Maternal neurological complications are a leading cause of postpartum severe maternal morbidity and maternal mortality (SMM/MM). The lack of biomarkers to identify women at highest risk of these rare, but devastating postpartum complications, including stroke, seizures, and posterior reversible encephalopathy syndrome, has impeded efforts to prevent neurological SMM/MM.

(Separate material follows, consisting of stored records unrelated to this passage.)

theorem altLoop_char (g : List (Int × Int)) (player_id : Int) :
    ∀ fuel (reached frontier : PySem.Set (Int × Int)),
      (∀ x ∈ frontier, x ∈ reached) →
      (∀ x ∈ reached, x ∈ g) →
      (∀ s, s ∈ g → pyCoord s player_id = 0 → s ∈ reached) →
      (∀ x ∈ reached, reachP g player_id x) →
      (∀ x ∈ reached, x ∉ frontier → ∀ d ∈ adjA, nb x d ∈ g → nb x d ∈ reached) →
      mNew g reached < fuel →
      ∀ x, x ∈ altLoop (PySem.Set.ofList g) fuel reached frontier ↔ reachP g player_id x := by
  intro fuel
  induction fuel with
  | zero => intro reached frontier _ _ _ _ _ hfuel; omega
  | succ fuel ih =>
    intro reached frontier h1 h2 h3 h4 h5 hfuel
    by_cases hf : frontier.isEmpty = true
    · have hfe : frontier = [] := List.isEmpty_iff.mp hf
      simp only [altLoop]
      rw [if_pos hf]
      exact closed_char g player_id reached h3 h4
        (fun x hx d hd hg => h5 x hx (by simp [hfe]) d hd hg)
    · have hmemF' : ∀ x, x ∈ PySem.Set.diff
          (PySem.Set.inter (altExpand frontier) (PySem.Set.ofList g)) reached ↔
          ((∃ u ∈ frontier, ∃ d ∈ adjA, x = nb u d) ∧ x ∈ g ∧ x ∉ reached) := by
        intro x
        rw [PySem.Set.mem_diff, PySem.Set.mem_inter, PySem.Set.mem_ofList]
        unfold altExpand
        rw [PySem.Set.mem_ofList, List.mem_flatMap]
        constructor
        · rintro ⟨⟨⟨u, hu, hx⟩, hg⟩, hnr⟩
          obtain ⟨d, hd, rfl⟩ := List.mem_map.mp hx
          exact ⟨⟨u, hu, d, hd, rfl⟩, hg, hnr⟩
        · rintro ⟨⟨u, hu, d, hd, rfl⟩, hg, hnr⟩
          exact ⟨⟨⟨u, hu, List.mem_map.mpr ⟨d, hd, rfl⟩⟩, hg⟩, hnr⟩
      set F' := PySem.Set.diff
          (PySem.Set.inter (altExpand frontier) (PySem.Set.ofList g)) reached with hF'def
      have hcl' : ∀ x ∈ reached, ∀ d ∈ adjA, nb x d ∈ g →
          nb x d ∈ PySem.Set.union reached F' := by
        intro x hx d hd hg
        by_cases hxf : x ∈ frontier
        · by_cases hnr : nb x d ∈ reached
          · exact (PySem.Set.mem_union _ _ _).mpr (Or.inl hnr)
          · exact (PySem.Set.mem_union _ _ _).mpr (Or.inr ((hmemF' _).mpr
              ⟨⟨x, hxf, d, hd, rfl⟩, hg, hnr⟩))
        · exact (PySem.Set.mem_union _ _ _).mpr (Or.inl (h5 x hx hxf d hd hg))
      have hsound' : ∀ x ∈ PySem.Set.union reached F', reachP g player_id x := by
        intro x hx
        rcases (PySem.Set.mem_union _ _ _).mp hx with hx' | hx'
        · exact h4 x hx'
        · obtain ⟨⟨u, hu, d, hd, rfl⟩, hg, _⟩ := (hmemF' _).mp hx'
          obtain ⟨s, hsg, hs0, hpath⟩ := h4 u (h1 u hu)
          exact ⟨s, hsg, hs0, hpath.tail ⟨hg, d, hd, rfl⟩⟩
      simp only [altLoop]
      rw [if_neg hf]
      rw [show (((altExpand frontier).inter (PySem.Set.ofList g)).diff reached) = F' from rfl]
      by_cases hFe : F' = []
      · rw [hFe]
        have : PySem.Set.union reached ([] : List (Int × Int)) = reached := rfl
        rw [this]
        rw [altLoop_nil]
        refine closed_char g player_id reached h3 h4 ?_
        intro x hx d hd hg
        have := hcl' x hx d hd hg
        rw [hFe] at this
        rcases (PySem.Set.mem_union _ _ _).mp this with h' | h'
        · exact h'
        · cases h'
      · obtain ⟨y, hy⟩ := List.exists_mem_of_ne_nil F' hFe
        obtain ⟨_, hyg, hynr⟩ := (hmemF' _).mp hy
        have hmono : ∀ x ∈ reached, x ∈ PySem.Set.union reached F' :=
          fun x hx => (PySem.Set.mem_union _ _ _).mpr (Or.inl hx)
        have hlt : mNew g (PySem.Set.union reached F') < mNew g reached := by
          apply countP_lt_of _ _ _ ?_ y ((PySem.Set.mem_ofList g y).mpr hyg)
          · simp [(PySem.Set.mem_union reached F' y).mpr (Or.inr hy)]
          · simp only [Bool.not_eq_eq_eq_not, Bool.not_true, ← Bool.not_eq_true]
            intro hc
            exact hynr ((PySem.Set.contains_iff _ _).mp hc)
          · intro x _ hx
            simp only [Bool.not_eq_eq_eq_not, Bool.not_true, ← Bool.not_eq_true] at hx ⊢
            intro hc
            exact hx ((PySem.Set.contains_iff _ _).mpr (hmono x ((PySem.Set.contains_iff _ _).mp hc)))
        apply ih (PySem.Set.union reached F') F'
        · intro x hx; exact (PySem.Set.mem_union _ _ _).mpr (Or.inr hx)
        · intro x hx
          rcases (PySem.Set.mem_union _ _ _).mp hx with hx' | hx'
          · exact h2 x hx'
          · exact ((hmemF' _).mp hx').2.1
        · intro s hsg hs0; exact hmono s (h3 s hsg hs0)
        · exact hsound'
        · intro x hx hxF d hd hg
          rcases (PySem.Set.mem_union _ _ _).mp hx with hx' | hx'
          · exact hcl' x hx' d hd hg
          · exact absurd hx' hxF
        · omega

Impaired cerebral autoregulation may be such a biomarker. Preliminary results using transcranial Doppler (TCD) based techniques to quantify cerebral autoregulation have demonstrated severely impaired cerebral autoregulation in the postpartum period in some women. However, TCD is operator dependent, and cannot be used for extended monitoring due to discomfort. In contrast, near-infrared spectroscopy (NIRS) is fully automated and can be continued for hours at the bedside. Identifying personalized blood pressure (BP) targets using NIRS has been shown to improve outcomes in acute stroke patients, another population with impaired cerebral autoregulation. However, this method has not been applied in postpartum women.
This is a single center feasibility study that will include up to 10 women. Postpartum women admitted to the obstetrics high-risk stepdown unit for management of postpartum hypertension will be eligible for this study. Informed consent will be obtained from participants prior to enrollment in the study.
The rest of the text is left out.